Interactive Realizability, Monads and Witness Extraction

In this dissertation we collect some results about "interactive realizability", a realizability semantics that extends the Brouwer-Heyting-Kolmogorov interpretation to (sub-)classical logic, more precisely to first-order intuitionistic arithmetic (Heyting Arithmetic, HA) extended by the law of the excluded middle restricted to simply existential formulas formulas (EM1), a system motivated by its interest in proof mining. We describe the interactive interpretation of a classical proof involving real numbers. The statement we prove is a simple but non-trivial fact about points in the real plane. The proof employs EM1 to deduce properties of the ordering on the real numbers, which is undecidable and thus problematic from a constructive point of view.

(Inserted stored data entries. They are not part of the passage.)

-- pv_equiv track=rewrite | github.com/alexlee92/stella | agent/changelog.py | _infer_change_type
-- ===== SOURCE A (Python) =====
-- from typing import Dict, List, Optional
--
-- def _infer_change_type(goal: str, files: List[str]) -> str:
--     """Infer conventional commit type from goal and files."""
--     low = goal.lower()
--     if any(k in low for k in ["fix", "bug", "correct", "repair", "corrig"]):
--         return "fix"
--     if any(k in low for k in ["test", "spec", "coverage"]):
--         return "test"
--     if any(k in low for k in ["refactor", "clean", "restructur"]):
--         return "refactor"
--     if any(k in low for k in ["doc", "readme", "comment"]):
--         return "docs"
--     if any(k in low for k in ["perf", "optimiz", "speed", "latenc"]):
--         return "perf"
--     if any(f.endswith((".toml", ".yaml", ".yml", ".json", ".cfg")) for f in files):
--         return "chore"
--     return "feat"
-- ===== SOURCE B (Python) =====
-- _KEYWORDS = [
--     ("fix", 0), ("bug", 0), ("correct", 0), ("repair", 0), ("corrig", 0),
--     ("test", 1), ("spec", 1), ("coverage", 1),
--     ("refactor", 2), ("clean", 2), ("restructur", 2),
--     ("doc", 3), ("readme", 3), ("comment", 3),
--     ("perf", 4), ("optimiz", 4), ("speed", 4), ("latenc", 4),
-- ]
-- _TYPES = ("fix", "test", "refactor", "docs", "perf")
-- _CONFIG_EXTS = (".toml", ".yaml", ".yml", ".json", ".cfg")
--
--
-- def _infer_change_type(goal, files):
--     """Infer conventional commit type from goal and files."""
--     low = goal.lower()
--     best = None
--     # one left-to-right scan of the goal, keeping the highest-priority
--     # (lowest-numbered) keyword category seen anywhere in the text
--     for i in range(len(low)):
--         for kw, pri in _KEYWORDS:
--             if low.startswith(kw, i) and (best is None or pri < best):
--                 best = pri
--     if best is not None:
--         return _TYPES[best]
--     if any(f.endswith(_CONFIG_EXTS) for f in files):
--         return "chore"
--     return "feat"
-- ===== Notes on version B (the rewrite author's own statement) =====
-- stated objective: alternative
-- what changed: Instead of A's cascade of per-category any-substring searches, B makes one left-to-right scan over the positions of the lowered goal, matching a flat (keyword, priority) list at each position and accumulating the lowest matched priority, then maps that priority to the commit type; the extension check and 'feat' default are unchanged.
import Mathlib
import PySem

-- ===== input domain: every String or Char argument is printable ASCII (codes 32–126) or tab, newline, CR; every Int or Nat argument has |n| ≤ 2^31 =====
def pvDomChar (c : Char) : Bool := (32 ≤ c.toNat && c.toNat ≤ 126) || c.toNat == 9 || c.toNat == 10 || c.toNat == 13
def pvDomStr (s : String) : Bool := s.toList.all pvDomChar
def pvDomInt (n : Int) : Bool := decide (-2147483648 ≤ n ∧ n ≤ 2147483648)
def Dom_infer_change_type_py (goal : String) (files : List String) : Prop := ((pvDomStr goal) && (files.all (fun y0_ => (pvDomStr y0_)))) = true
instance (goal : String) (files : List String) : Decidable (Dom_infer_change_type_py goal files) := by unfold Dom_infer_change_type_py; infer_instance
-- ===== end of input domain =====

-- B replaces A's cascade of per-keyword substring searches by ONE left-to-right scan of the
-- goal text that accumulates the best (lowest-numbered) matching keyword category (alternative).

-- ===== PORT A =====
def infer_change_type_py (goal : String) (files : List String) : String :=
  let low := PySem.Str.lower goal
  if (["fix", "bug", "correct", "repair", "corrig"].any fun k => PySem.Str.isIn k low) then "fix"
  else if (["test", "spec", "coverage"].any fun k => PySem.Str.isIn k low) then "test"
  else if (["refactor", "clean", "restructur"].any fun k => PySem.Str.isIn k low) then "refactor"
  else if (["doc", "readme", "comment"].any fun k => PySem.Str.isIn k low) then "docs"
  else if (["perf", "optimiz", "speed", "latenc"].any fun k => PySem.Str.isIn k low) then "perf"
  else if (files.any fun f => [".toml", ".yaml", ".yml", ".json", ".cfg"].any fun e => PySem.Str.endswith f e) then "chore"
  else "feat"

-- ===== PORT B =====
-- Source B's flat (keyword, priority) list _KEYWORDS
def kwPriority : List (String × Nat) :=
  [("fix", 0), ("bug", 0), ("correct", 0), ("repair", 0), ("corrig", 0),
   ("test", 1), ("spec", 1), ("coverage", 1),
   ("refactor", 2), ("clean", 2), ("restructur", 2),
   ("doc", 3), ("readme", 3), ("comment", 3),
   ("perf", 4), ("optimiz", 4), ("speed", 4), ("latenc", 4)]

def ctTypes : List String := ["fix", "test", "refactor", "docs", "perf"]

def cfgExts : List String := [".toml", ".yaml", ".yml", ".json", ".cfg"]

-- Source B: one scan over the positions of low, keeping the lowest matching priority.
-- low.startswith(kw, i) with 0 ≤ i is exactly kw.toList.isPrefixOf (low.toList.drop i).
def infer_change_type_py_alt (goal : String) (files : List String) : String :=
  let low := (PySem.Str.lower goal).toList
  let best := (List.range low.length).foldl (fun best i =>
      kwPriority.foldl (fun best kp =>
        if kp.1.toList.isPrefixOf (low.drop i) &&
           (match best with | none => true | some b => decide (kp.2 < b))
        then some kp.2 else best) best) (none : Option Nat)
  match best with
  | some p => (PySem.List.pyGet? ctTypes (p : Int)).getD ""  -- _TYPES[best]; p < 5 always, getD totalizes
  | none =>
      if files.any (fun f => cfgExts.any fun e => PySem.Str.endswith f e) then "chore"
      else "feat"

-- ===== PRECONDITION & SPEC =====
def Spec_infer_change_type_py (goal : String) (files : List String) (out : String) : Prop := out = infer_change_type_py_alt goal files
instance (goal : String) (files : List String) (out : String) : Decidable (Spec_infer_change_type_py goal files out) := by unfold Spec_infer_change_type_py; infer_instance

-- ===== CLAIM =====
def Claim_equal_infer_change_type_py : Prop := ∀ (goal : String) (files : List String), Dom_infer_change_type_py goal files → Spec_infer_change_type_py goal files (infer_change_type_py goal files)

-- ===== LEMMAS AND PROOFS =====

-- the keywords of Source B's scan that match somewhere in low, as their priority numbers
def matchedAt (low : List Char) (i : Nat) : List Nat :=
  (kwPriority.filter (fun kp => kp.1.toList.isPrefixOf (low.drop i))).map (·.2)

def matchedList (low : List Char) : List Nat :=
  (List.range low.length).flatMap (matchedAt low)

def mstep (b : Option Nat) (p : Nat) : Option Nat :=
  if (match b with | none => true | some x => decide (p < x)) then some p else b

lemma inner_fold (low : List Char) (i : Nat) (L : List (String × Nat)) (b : Option Nat) :
    L.foldl (fun best kp =>
        if kp.1.toList.isPrefixOf (low.drop i) &&
           (match best with | none => true | some b => decide (kp.2 < b))
        then some kp.2 else best) b
      = ((L.filter (fun kp => kp.1.toList.isPrefixOf (low.drop i))).map (·.2)).foldl mstep b := by
  induction L generalizing b with
  | nil => rfl
  | cons kp rest ih =>
      simp only [List.foldl_cons, List.filter_cons]
      by_cases h : kp.1.toList.isPrefixOf (low.drop i)
      · rw [if_pos h]
        simp only [h, Bool.true_and, List.map_cons, List.foldl_cons]
        rw [ih]
        rfl
      · rw [if_neg h]
        simp only [h, Bool.false_and, Bool.false_eq_true, if_false]
        exact ih b

lemma outer_fold (g : Nat → List Nat) (L : List Nat) (b : Option Nat) :
    L.foldl (fun b i => (g i).foldl mstep b) b = (L.flatMap g).foldl mstep b := by
  induction L generalizing b with
  | nil => rfl
  | cons i rest ih => simp [List.flatMap_cons, List.foldl_append, ih]

lemma mstep_some (b : Nat) (l : List Nat) : l.foldl mstep (some b) = some (l.foldl min b) := by
  induction l generalizing b with
  | nil => rfl
  | cons p rest ih =>
      simp only [List.foldl_cons, mstep]
      by_cases h : p < b
      · simp [h, ih, Nat.le_of_lt h]
      · simp [h, ih, Nat.min_eq_left (by omega : b ≤ p)]

lemma mstep_none (l : List Nat) : l.foldl mstep none = l.min? := by
  cases l with
  | nil => rfl
  | cons a rest =>
      rw [List.foldl_cons]
      show List.foldl mstep (some a) rest = _
      rw [mstep_some]
      rfl

-- the five group conditions of A, at the List Char level
def cGrp (ks : List String) (low : List Char) : Prop :=
  ∃ k ∈ ks, PySem.Chars.isIn k.toList low = true

lemma mem_matchedList (low : List Char) (b : Nat) :
    b ∈ matchedList low ↔ ∃ kp ∈ kwPriority, kp.2 = b ∧ PySem.Chars.isIn kp.1.toList low = true := by
  unfold matchedList matchedAt
  simp only [List.mem_flatMap, List.mem_range, List.mem_map, List.mem_filter]
  constructor
  · rintro ⟨i, hi, kp, ⟨hkp, hpre⟩, hb⟩
    refine ⟨kp, hkp, hb, ?_⟩
    rw [← PySem.Chars.exists_prefix_drop_iff_isIn]
    exact ⟨i, (List.isPrefixOf_iff_prefix).1 hpre⟩
  · rintro ⟨kp, hkp, hb, hin⟩
    obtain ⟨j, hj⟩ := (PySem.Chars.exists_prefix_drop_iff_isIn _ _).2 hin
    have hne : kp.1.toList ≠ [] := by
      simp only [kwPriority, List.mem_cons, List.not_mem_nil, or_false] at hkp
      rcases hkp with rfl|rfl|rfl|rfl|rfl|rfl|rfl|rfl|rfl|rfl|rfl|rfl|rfl|rfl|rfl|rfl|rfl|rfl <;> decide
    have hjlt : j < low.length := by
      by_contra h
      have : low.drop j = [] := List.drop_eq_nil_iff.2 (by omega)
      rw [this] at hj
      exact hne (List.prefix_nil.1 hj)
    exact ⟨j, hjlt, kp, ⟨hkp, (List.isPrefixOf_iff_prefix).2 hj⟩, hb⟩

lemma mem_matchedList_iff (low : List Char) (b : Nat) :
    b ∈ matchedList low ↔
      (b = 0 ∧ cGrp ["fix", "bug", "correct", "repair", "corrig"] low) ∨
      (b = 1 ∧ cGrp ["test", "spec", "coverage"] low) ∨
      (b = 2 ∧ cGrp ["refactor", "clean", "restructur"] low) ∨
      (b = 3 ∧ cGrp ["doc", "readme", "comment"] low) ∨
      (b = 4 ∧ cGrp ["perf", "optimiz", "speed", "latenc"] low) := by
  rw [mem_matchedList]
  unfold cGrp kwPriority
  constructor
  · rintro ⟨kp, hkp, hb, hin⟩
    subst hb
    simp only [List.mem_cons, List.not_mem_nil, or_false] at hkp
    rcases hkp with rfl|rfl|rfl|rfl|rfl|rfl|rfl|rfl|rfl|rfl|rfl|rfl|rfl|rfl|rfl|rfl|rfl|rfl <;> simp_all
  · rintro (⟨rfl, k, hk, hin⟩|⟨rfl, k, hk, hin⟩|⟨rfl, k, hk, hin⟩|⟨rfl, k, hk, hin⟩|⟨rfl, k, hk, hin⟩)
    · exact ⟨(k, 0), by simp_all, rfl, hin⟩
    · exact ⟨(k, 1), by simp_all, rfl, hin⟩
    · exact ⟨(k, 2), by simp_all, rfl, hin⟩
    · exact ⟨(k, 3), by simp_all, rfl, hin⟩
    · exact ⟨(k, 4), by simp_all, rfl, hin⟩

lemma best_eq_min? (low : List Char) :
    (List.range low.length).foldl (fun best i =>
      kwPriority.foldl (fun best kp =>
        if kp.1.toList.isPrefixOf (low.drop i) &&
           (match best with | none => true | some b => decide (kp.2 < b))
        then some kp.2 else best) best) (none : Option Nat)
      = (matchedList low).min? := by
  have hfun : (fun (best : Option Nat) i =>
      kwPriority.foldl (fun best kp =>
        if kp.1.toList.isPrefixOf (low.drop i) &&
           (match best with | none => true | some b => decide (kp.2 < b))
        then some kp.2 else best) best)
      = (fun (b : Option Nat) i => (matchedAt low i).foldl mstep b) := by
    funext b i
    unfold matchedAt
    exact inner_fold low i kwPriority b
  rw [hfun, outer_fold, mstep_none]
  rfl

lemma agroup_iff (ks : List String) (low : String) :
    ((ks.any fun k => PySem.Str.isIn k low) = true) ↔ cGrp ks low.toList := by
  unfold cGrp
  simp [PySem.Str.isIn_eq]

-- ===== VERDICT =====
set_option maxHeartbeats 1000000 in
theorem infer_change_type_py_spec : Claim_equal_infer_change_type_py := by
  intro goal files _
  unfold Spec_infer_change_type_py infer_change_type_py infer_change_type_py_alt
  dsimp only
  rw [best_eq_min?]
  set low := PySem.Str.lower goal with hlow
  by_cases h0 : (["fix", "bug", "correct", "repair", "corrig"].any fun k => PySem.Str.isIn k low) = true
  · have hm : (matchedList low.toList).min? = some 0 := by
      rw [List.min?_eq_some_iff']
      refine ⟨?_, fun b _ => Nat.zero_le b⟩
      rw [mem_matchedList_iff]; exact Or.inl ⟨rfl, (agroup_iff _ _).1 h0⟩
    rw [if_pos h0, hm]
    rfl
  by_cases h1 : (["test", "spec", "coverage"].any fun k => PySem.Str.isIn k low) = true
  · have hm : (matchedList low.toList).min? = some 1 := by
      rw [List.min?_eq_some_iff']
      constructor
      · rw [mem_matchedList_iff]; exact Or.inr (Or.inl ⟨rfl, (agroup_iff _ _).1 h1⟩)
      · intro b hb
        rw [mem_matchedList_iff] at hb
        rcases hb with ⟨rfl, hc⟩|⟨rfl, _⟩|⟨rfl, _⟩|⟨rfl, _⟩|⟨rfl, _⟩
        · exact absurd ((agroup_iff _ _).2 hc) h0
        · omega
        · omega
        · omega
        · omega
    rw [if_neg h0, if_pos h1, hm]
    rfl
  by_cases h2 : (["refactor", "clean", "restructur"].any fun k => PySem.Str.isIn k low) = true
  · have hm : (matchedList low.toList).min? = some 2 := by
      rw [List.min?_eq_some_iff']
      constructor
      · rw [mem_matchedList_iff]; exact Or.inr (Or.inr (Or.inl ⟨rfl, (agroup_iff _ _).1 h2⟩))
      · intro b hb
        rw [mem_matchedList_iff] at hb
        rcases hb with ⟨rfl, hc⟩|⟨rfl, hc⟩|⟨rfl, _⟩|⟨rfl, _⟩|⟨rfl, _⟩
        · exact absurd ((agroup_iff _ _).2 hc) h0
        · exact absurd ((agroup_iff _ _).2 hc) h1
        · omega
        · omega
        · omega
    rw [if_neg h0, if_neg h1, if_pos h2, hm]
    rfl
  by_cases h3 : (["doc", "readme", "comment"].any fun k => PySem.Str.isIn k low) = true
  · have hm : (matchedList low.toList).min? = some 3 := by
      rw [List.min?_eq_some_iff']
      constructor
      · rw [mem_matchedList_iff]
        exact Or.inr (Or.inr (Or.inr (Or.inl ⟨rfl, (agroup_iff _ _).1 h3⟩)))
      · intro b hb
        rw [mem_matchedList_iff] at hb
        rcases hb with ⟨rfl, hc⟩|⟨rfl, hc⟩|⟨rfl, hc⟩|⟨rfl, _⟩|⟨rfl, _⟩
        · exact absurd ((agroup_iff _ _).2 hc) h0
        · exact absurd ((agroup_iff _ _).2 hc) h1
        · exact absurd ((agroup_iff _ _).2 hc) h2
        · omega
        · omega
    rw [if_neg h0, if_neg h1, if_neg h2, if_pos h3, hm]
    rfl
  by_cases h4 : (["perf", "optimiz", "speed", "latenc"].any fun k => PySem.Str.isIn k low) = true
  · have hm : (matchedList low.toList).min? = some 4 := by
      rw [List.min?_eq_some_iff']
      constructor
      · rw [mem_matchedList_iff]
        exact Or.inr (Or.inr (Or.inr (Or.inr ⟨rfl, (agroup_iff _ _).1 h4⟩)))
      · intro b hb
        rw [mem_matchedList_iff] at hb
        rcases hb with ⟨rfl, hc⟩|⟨rfl, hc⟩|⟨rfl, hc⟩|⟨rfl, hc⟩|⟨rfl, _⟩
        · exact absurd ((agroup_iff _ _).2 hc) h0
        · exact absurd ((agroup_iff _ _).2 hc) h1
        · exact absurd ((agroup_iff _ _).2 hc) h2
        · exact absurd ((agroup_iff _ _).2 hc) h3
        · omega
    rw [if_neg h0, if_neg h1, if_neg h2, if_neg h3, if_pos h4, hm]
    rfl
  · have hm : (matchedList low.toList).min? = none := by
      rw [List.min?_eq_none_iff, List.eq_nil_iff_forall_not_mem]
      intro b hb
      rw [mem_matchedList_iff] at hb
      rcases hb with ⟨rfl, hc⟩|⟨rfl, hc⟩|⟨rfl, hc⟩|⟨rfl, hc⟩|⟨rfl, hc⟩
      · exact absurd ((agroup_iff _ _).2 hc) h0
      · exact absurd ((agroup_iff _ _).2 hc) h1
      · exact absurd ((agroup_iff _ _).2 hc) h2
      · exact absurd ((agroup_iff _ _).2 hc) h3
      · exact absurd ((agroup_iff _ _).2 hc) h4
    rw [if_neg h0, if_neg h1, if_neg h2, if_neg h3, if_neg h4, hm]
    rfl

We present a new set of reductions for derivations in natural deduction that can extract witnesses from closed derivations of simply existential formulas in HA + EM1. The reduction we present are inspired by the informal idea of learning by making falsifiable hypothesis and checking them, and by the interactive realizability interpretation. We extract the witnesses directly from derivations in HA + EM1 by reduction, without encoding derivations by a realizability interpretation. We give a new presentation of interactive realizability with a more explicit syntax. We express interactive realizers by means of an abstract framework that applies the monadic approach used in functional programming to modified realizability, in order to obtain less strict notions of realizability that are suitable to classical logic. In particular we use a combination of the state and exception monads in order to capture the learning-from-mistakes nature of interactive realizers.